BEGIN Data to use
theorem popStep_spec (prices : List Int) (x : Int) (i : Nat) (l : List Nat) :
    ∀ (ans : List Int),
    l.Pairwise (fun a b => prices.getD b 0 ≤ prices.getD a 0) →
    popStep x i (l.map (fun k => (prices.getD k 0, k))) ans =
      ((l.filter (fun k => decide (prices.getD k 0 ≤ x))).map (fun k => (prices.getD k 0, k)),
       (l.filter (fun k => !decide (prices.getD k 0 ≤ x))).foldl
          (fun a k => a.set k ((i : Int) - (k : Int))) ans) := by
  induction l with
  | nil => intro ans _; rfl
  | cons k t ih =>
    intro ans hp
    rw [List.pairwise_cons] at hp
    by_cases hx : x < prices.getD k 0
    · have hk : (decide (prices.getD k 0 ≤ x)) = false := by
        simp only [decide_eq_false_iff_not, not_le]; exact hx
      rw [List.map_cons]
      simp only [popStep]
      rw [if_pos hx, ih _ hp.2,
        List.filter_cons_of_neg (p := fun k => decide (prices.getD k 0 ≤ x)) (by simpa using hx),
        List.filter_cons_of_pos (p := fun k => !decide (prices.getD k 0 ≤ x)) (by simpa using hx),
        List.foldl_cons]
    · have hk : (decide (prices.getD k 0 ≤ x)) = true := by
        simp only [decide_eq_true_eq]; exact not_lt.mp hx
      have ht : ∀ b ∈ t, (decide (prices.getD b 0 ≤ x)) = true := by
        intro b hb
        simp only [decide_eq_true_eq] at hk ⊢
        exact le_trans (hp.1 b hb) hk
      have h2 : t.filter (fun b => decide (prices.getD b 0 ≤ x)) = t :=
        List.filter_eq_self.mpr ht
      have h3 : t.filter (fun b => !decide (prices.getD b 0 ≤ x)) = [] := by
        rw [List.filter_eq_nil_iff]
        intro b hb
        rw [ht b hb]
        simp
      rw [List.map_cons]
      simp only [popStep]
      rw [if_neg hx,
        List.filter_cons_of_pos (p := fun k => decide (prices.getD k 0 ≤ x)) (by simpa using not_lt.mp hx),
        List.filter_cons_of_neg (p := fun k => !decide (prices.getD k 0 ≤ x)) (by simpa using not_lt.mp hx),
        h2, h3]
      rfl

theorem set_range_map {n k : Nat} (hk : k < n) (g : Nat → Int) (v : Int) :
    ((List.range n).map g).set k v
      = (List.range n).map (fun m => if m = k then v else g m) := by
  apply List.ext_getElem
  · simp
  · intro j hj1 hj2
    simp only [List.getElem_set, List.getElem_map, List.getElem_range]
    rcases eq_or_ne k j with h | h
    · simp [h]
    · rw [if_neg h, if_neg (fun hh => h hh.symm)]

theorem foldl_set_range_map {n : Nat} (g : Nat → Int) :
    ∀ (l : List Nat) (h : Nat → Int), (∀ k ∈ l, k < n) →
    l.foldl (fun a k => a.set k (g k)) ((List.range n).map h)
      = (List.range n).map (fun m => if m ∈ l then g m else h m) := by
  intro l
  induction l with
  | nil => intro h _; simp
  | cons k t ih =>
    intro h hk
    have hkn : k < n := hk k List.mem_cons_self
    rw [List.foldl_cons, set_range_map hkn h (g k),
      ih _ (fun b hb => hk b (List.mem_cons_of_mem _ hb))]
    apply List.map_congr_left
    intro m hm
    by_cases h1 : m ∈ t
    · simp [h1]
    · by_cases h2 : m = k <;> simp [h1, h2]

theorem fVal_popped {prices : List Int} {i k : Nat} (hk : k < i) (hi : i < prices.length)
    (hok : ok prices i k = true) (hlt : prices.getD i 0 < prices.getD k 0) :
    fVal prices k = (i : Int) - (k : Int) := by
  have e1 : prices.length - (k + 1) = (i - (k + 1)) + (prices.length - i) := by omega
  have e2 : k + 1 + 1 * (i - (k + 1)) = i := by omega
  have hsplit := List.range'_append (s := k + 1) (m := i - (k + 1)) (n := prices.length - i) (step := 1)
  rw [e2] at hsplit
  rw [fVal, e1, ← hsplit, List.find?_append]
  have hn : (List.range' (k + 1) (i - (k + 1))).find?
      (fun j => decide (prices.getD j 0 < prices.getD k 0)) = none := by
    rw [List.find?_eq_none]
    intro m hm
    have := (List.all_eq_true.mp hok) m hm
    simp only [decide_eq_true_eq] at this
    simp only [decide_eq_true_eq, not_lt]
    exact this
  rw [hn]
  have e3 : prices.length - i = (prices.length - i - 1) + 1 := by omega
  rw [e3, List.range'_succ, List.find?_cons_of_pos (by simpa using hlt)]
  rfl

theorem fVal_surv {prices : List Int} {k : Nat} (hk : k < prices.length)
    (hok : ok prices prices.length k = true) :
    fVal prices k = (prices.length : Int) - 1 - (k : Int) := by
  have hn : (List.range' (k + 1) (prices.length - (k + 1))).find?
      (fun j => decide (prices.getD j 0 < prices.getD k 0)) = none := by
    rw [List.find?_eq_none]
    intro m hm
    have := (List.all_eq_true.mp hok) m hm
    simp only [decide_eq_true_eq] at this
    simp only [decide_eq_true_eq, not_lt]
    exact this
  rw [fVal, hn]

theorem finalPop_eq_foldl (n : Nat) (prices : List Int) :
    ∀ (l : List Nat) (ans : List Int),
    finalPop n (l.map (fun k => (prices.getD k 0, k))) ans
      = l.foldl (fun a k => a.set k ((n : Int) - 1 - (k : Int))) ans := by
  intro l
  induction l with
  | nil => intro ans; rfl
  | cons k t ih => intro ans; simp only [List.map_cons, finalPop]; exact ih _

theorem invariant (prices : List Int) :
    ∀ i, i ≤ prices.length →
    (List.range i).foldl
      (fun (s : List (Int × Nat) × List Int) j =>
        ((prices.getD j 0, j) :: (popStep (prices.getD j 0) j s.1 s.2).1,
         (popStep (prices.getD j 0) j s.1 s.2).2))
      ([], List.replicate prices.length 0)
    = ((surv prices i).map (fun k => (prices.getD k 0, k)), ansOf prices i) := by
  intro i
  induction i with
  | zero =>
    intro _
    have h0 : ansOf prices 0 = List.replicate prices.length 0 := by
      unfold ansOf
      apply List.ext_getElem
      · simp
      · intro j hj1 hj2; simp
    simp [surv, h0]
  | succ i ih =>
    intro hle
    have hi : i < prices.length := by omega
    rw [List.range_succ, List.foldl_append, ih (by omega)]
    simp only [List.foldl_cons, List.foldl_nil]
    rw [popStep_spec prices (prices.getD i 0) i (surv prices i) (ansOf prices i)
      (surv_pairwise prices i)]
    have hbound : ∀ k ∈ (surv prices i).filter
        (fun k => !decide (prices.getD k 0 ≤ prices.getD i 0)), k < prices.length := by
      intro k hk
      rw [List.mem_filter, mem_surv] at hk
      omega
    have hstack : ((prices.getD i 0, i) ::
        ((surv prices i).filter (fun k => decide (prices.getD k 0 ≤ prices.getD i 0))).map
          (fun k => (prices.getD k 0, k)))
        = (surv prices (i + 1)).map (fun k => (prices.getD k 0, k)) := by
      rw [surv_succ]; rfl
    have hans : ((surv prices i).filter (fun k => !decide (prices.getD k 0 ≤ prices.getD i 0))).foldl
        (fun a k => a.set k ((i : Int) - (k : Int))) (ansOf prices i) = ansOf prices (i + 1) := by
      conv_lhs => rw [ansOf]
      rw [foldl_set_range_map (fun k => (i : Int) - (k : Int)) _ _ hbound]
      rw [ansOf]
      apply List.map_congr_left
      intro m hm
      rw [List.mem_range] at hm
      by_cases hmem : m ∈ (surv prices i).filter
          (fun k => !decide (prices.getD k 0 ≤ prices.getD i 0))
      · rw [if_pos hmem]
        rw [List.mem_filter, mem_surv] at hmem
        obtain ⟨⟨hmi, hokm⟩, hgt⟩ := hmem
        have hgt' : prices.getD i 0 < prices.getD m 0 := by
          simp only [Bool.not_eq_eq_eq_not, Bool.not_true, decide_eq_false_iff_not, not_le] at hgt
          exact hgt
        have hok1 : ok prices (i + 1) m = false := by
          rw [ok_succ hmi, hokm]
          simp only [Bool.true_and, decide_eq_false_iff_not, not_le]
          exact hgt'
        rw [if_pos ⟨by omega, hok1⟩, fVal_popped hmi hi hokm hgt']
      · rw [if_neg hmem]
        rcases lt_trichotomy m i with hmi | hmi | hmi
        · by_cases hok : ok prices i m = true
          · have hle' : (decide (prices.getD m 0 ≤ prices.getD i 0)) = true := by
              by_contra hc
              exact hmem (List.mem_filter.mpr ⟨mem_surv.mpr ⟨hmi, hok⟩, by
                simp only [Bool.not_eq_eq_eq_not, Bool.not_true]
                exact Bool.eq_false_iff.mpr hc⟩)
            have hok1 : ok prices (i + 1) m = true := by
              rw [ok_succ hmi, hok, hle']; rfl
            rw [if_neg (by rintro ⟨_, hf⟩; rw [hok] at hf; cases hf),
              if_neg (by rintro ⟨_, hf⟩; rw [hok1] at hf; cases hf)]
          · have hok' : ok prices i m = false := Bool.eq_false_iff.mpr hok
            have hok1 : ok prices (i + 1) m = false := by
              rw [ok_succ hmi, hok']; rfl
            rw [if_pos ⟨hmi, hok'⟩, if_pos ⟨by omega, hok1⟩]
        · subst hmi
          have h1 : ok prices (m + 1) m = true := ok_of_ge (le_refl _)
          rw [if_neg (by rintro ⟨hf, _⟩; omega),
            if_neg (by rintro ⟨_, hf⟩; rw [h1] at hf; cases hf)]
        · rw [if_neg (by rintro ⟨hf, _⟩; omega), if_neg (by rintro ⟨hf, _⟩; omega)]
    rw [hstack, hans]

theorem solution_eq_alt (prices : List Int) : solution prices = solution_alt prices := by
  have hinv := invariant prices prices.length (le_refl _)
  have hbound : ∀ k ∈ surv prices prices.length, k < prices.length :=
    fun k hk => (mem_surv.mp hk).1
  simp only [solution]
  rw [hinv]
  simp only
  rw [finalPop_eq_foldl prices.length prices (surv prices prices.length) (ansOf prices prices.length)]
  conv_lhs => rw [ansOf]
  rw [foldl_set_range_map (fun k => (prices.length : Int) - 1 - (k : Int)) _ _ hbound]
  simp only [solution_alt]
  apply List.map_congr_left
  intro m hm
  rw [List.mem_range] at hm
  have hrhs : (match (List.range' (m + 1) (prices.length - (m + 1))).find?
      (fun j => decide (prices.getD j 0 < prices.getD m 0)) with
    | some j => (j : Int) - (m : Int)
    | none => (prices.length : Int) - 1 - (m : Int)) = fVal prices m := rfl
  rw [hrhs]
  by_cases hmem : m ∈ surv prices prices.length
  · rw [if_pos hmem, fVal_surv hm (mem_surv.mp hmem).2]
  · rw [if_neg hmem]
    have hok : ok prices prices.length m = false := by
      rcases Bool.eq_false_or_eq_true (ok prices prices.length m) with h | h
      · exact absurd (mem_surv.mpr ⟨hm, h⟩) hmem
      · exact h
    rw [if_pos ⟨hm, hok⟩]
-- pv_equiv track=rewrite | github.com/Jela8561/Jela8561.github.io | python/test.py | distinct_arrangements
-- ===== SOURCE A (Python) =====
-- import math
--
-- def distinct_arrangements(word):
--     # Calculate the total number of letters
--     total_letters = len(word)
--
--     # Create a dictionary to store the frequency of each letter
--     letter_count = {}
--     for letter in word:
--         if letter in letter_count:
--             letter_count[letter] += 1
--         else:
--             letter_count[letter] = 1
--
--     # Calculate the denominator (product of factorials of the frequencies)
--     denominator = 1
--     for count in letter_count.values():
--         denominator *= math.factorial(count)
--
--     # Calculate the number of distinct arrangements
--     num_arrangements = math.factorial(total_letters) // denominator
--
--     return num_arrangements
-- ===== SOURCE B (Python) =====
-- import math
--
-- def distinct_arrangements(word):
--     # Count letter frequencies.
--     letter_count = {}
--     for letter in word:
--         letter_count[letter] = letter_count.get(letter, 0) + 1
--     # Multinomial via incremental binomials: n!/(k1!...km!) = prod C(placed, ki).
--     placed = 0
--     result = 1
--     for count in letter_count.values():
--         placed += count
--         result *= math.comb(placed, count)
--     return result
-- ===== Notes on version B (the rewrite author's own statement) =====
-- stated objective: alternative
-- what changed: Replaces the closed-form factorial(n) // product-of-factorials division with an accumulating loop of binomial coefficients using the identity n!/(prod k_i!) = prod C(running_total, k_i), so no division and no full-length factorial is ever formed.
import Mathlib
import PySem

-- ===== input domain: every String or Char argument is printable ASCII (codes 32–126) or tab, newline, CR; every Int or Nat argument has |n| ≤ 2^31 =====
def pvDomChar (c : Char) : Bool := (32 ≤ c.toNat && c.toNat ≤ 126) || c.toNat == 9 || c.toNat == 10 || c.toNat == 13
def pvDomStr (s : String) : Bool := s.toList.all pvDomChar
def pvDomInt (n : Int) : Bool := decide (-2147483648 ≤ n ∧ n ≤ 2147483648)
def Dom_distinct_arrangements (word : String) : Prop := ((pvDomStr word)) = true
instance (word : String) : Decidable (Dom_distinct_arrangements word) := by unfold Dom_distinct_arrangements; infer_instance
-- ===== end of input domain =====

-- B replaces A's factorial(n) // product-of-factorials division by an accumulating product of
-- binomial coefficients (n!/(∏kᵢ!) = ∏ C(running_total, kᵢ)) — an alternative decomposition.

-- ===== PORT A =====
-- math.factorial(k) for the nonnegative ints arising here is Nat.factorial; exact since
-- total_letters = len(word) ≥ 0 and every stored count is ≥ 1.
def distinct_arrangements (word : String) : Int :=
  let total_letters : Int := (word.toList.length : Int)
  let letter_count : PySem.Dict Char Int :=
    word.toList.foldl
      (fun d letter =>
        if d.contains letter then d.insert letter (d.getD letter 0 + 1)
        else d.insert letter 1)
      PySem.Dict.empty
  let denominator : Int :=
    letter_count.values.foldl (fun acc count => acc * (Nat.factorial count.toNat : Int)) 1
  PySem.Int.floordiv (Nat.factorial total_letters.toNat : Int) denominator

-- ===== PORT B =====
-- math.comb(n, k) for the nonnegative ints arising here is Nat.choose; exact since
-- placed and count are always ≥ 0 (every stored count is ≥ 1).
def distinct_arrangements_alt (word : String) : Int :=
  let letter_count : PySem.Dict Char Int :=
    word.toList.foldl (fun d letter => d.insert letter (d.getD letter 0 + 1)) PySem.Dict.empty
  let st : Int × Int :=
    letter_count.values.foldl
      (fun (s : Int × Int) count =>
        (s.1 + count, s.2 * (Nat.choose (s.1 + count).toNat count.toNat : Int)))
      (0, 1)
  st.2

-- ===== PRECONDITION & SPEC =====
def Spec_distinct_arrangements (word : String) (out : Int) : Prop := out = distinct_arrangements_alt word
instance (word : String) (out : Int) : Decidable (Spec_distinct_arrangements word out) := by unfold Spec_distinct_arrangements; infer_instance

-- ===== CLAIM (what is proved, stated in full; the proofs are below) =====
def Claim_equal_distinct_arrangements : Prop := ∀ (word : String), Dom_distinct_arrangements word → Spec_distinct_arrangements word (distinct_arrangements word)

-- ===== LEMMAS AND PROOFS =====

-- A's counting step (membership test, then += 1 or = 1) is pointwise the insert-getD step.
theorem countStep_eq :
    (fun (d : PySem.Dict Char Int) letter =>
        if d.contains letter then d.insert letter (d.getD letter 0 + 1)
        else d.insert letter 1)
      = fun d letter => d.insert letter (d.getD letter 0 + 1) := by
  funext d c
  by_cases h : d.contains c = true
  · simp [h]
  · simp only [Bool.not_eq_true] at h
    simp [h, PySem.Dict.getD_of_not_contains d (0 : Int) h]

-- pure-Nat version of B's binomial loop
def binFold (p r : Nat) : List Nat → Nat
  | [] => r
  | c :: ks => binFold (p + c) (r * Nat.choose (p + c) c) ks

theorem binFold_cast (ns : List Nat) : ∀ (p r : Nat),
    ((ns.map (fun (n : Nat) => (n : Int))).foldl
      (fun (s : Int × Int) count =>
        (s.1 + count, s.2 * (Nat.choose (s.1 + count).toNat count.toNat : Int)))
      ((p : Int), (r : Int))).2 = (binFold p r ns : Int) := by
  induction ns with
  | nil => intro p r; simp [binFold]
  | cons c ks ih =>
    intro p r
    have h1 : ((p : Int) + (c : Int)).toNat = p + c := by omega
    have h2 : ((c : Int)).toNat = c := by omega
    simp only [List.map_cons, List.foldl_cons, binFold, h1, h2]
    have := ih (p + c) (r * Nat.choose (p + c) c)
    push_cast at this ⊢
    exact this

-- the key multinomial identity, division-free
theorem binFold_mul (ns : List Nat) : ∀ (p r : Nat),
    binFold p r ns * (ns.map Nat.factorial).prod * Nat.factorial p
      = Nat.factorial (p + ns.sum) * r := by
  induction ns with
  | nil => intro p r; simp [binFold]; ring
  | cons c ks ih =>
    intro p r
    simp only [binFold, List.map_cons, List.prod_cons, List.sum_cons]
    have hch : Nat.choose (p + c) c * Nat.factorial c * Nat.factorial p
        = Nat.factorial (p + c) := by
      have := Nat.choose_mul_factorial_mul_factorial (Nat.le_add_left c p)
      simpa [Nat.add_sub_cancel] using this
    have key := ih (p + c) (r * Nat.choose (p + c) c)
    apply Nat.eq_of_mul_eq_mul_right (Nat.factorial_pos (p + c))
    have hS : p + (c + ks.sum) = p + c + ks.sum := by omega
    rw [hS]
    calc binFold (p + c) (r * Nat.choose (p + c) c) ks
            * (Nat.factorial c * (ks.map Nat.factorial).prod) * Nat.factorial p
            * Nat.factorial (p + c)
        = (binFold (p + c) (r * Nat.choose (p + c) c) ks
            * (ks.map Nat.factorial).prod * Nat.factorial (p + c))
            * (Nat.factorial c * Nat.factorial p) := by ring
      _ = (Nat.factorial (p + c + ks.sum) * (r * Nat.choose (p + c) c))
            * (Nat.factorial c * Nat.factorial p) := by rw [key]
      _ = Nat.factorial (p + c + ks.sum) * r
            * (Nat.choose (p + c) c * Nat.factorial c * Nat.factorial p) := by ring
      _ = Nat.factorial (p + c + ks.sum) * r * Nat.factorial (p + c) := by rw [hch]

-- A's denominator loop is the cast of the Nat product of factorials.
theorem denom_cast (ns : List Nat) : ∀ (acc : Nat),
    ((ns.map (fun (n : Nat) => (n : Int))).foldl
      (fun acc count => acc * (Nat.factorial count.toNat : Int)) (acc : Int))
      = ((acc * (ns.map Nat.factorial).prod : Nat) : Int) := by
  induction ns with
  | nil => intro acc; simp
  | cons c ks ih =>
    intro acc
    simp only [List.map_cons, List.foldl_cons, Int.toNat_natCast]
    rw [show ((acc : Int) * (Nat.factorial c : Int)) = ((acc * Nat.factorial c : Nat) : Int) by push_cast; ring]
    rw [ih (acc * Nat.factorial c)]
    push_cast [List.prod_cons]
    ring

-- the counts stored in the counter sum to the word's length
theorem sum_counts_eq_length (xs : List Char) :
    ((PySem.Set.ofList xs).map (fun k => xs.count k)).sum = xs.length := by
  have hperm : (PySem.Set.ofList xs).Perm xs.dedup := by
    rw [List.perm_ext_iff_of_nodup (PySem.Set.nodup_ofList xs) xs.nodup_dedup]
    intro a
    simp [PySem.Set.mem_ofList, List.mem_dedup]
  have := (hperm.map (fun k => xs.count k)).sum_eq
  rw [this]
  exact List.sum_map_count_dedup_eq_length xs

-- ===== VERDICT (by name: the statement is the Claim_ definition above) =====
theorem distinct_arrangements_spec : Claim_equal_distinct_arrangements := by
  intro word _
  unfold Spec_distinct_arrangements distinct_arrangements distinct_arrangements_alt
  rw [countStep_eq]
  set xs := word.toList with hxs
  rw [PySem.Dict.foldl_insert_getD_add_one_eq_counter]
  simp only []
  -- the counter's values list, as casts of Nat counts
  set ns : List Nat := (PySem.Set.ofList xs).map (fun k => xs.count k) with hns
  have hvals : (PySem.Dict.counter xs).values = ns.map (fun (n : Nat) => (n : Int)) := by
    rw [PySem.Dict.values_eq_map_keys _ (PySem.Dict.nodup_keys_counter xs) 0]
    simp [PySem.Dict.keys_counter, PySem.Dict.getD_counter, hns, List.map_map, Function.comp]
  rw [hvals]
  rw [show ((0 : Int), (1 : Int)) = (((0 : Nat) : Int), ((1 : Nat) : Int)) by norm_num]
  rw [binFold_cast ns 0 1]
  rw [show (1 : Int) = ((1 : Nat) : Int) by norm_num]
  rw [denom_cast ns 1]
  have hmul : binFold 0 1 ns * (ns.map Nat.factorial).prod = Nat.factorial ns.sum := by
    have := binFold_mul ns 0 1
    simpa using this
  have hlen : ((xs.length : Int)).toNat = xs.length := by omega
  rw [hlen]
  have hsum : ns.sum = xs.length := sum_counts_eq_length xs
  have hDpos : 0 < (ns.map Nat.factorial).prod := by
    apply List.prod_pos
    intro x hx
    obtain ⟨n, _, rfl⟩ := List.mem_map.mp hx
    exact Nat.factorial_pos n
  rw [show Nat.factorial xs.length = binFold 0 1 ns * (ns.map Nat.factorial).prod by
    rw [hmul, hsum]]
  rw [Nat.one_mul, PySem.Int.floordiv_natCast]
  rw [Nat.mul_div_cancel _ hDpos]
END Data to use
## Exercise
Count up the lines in the records where the string "hbound" appears. Your reply is that number alone.

## Answer to this task
4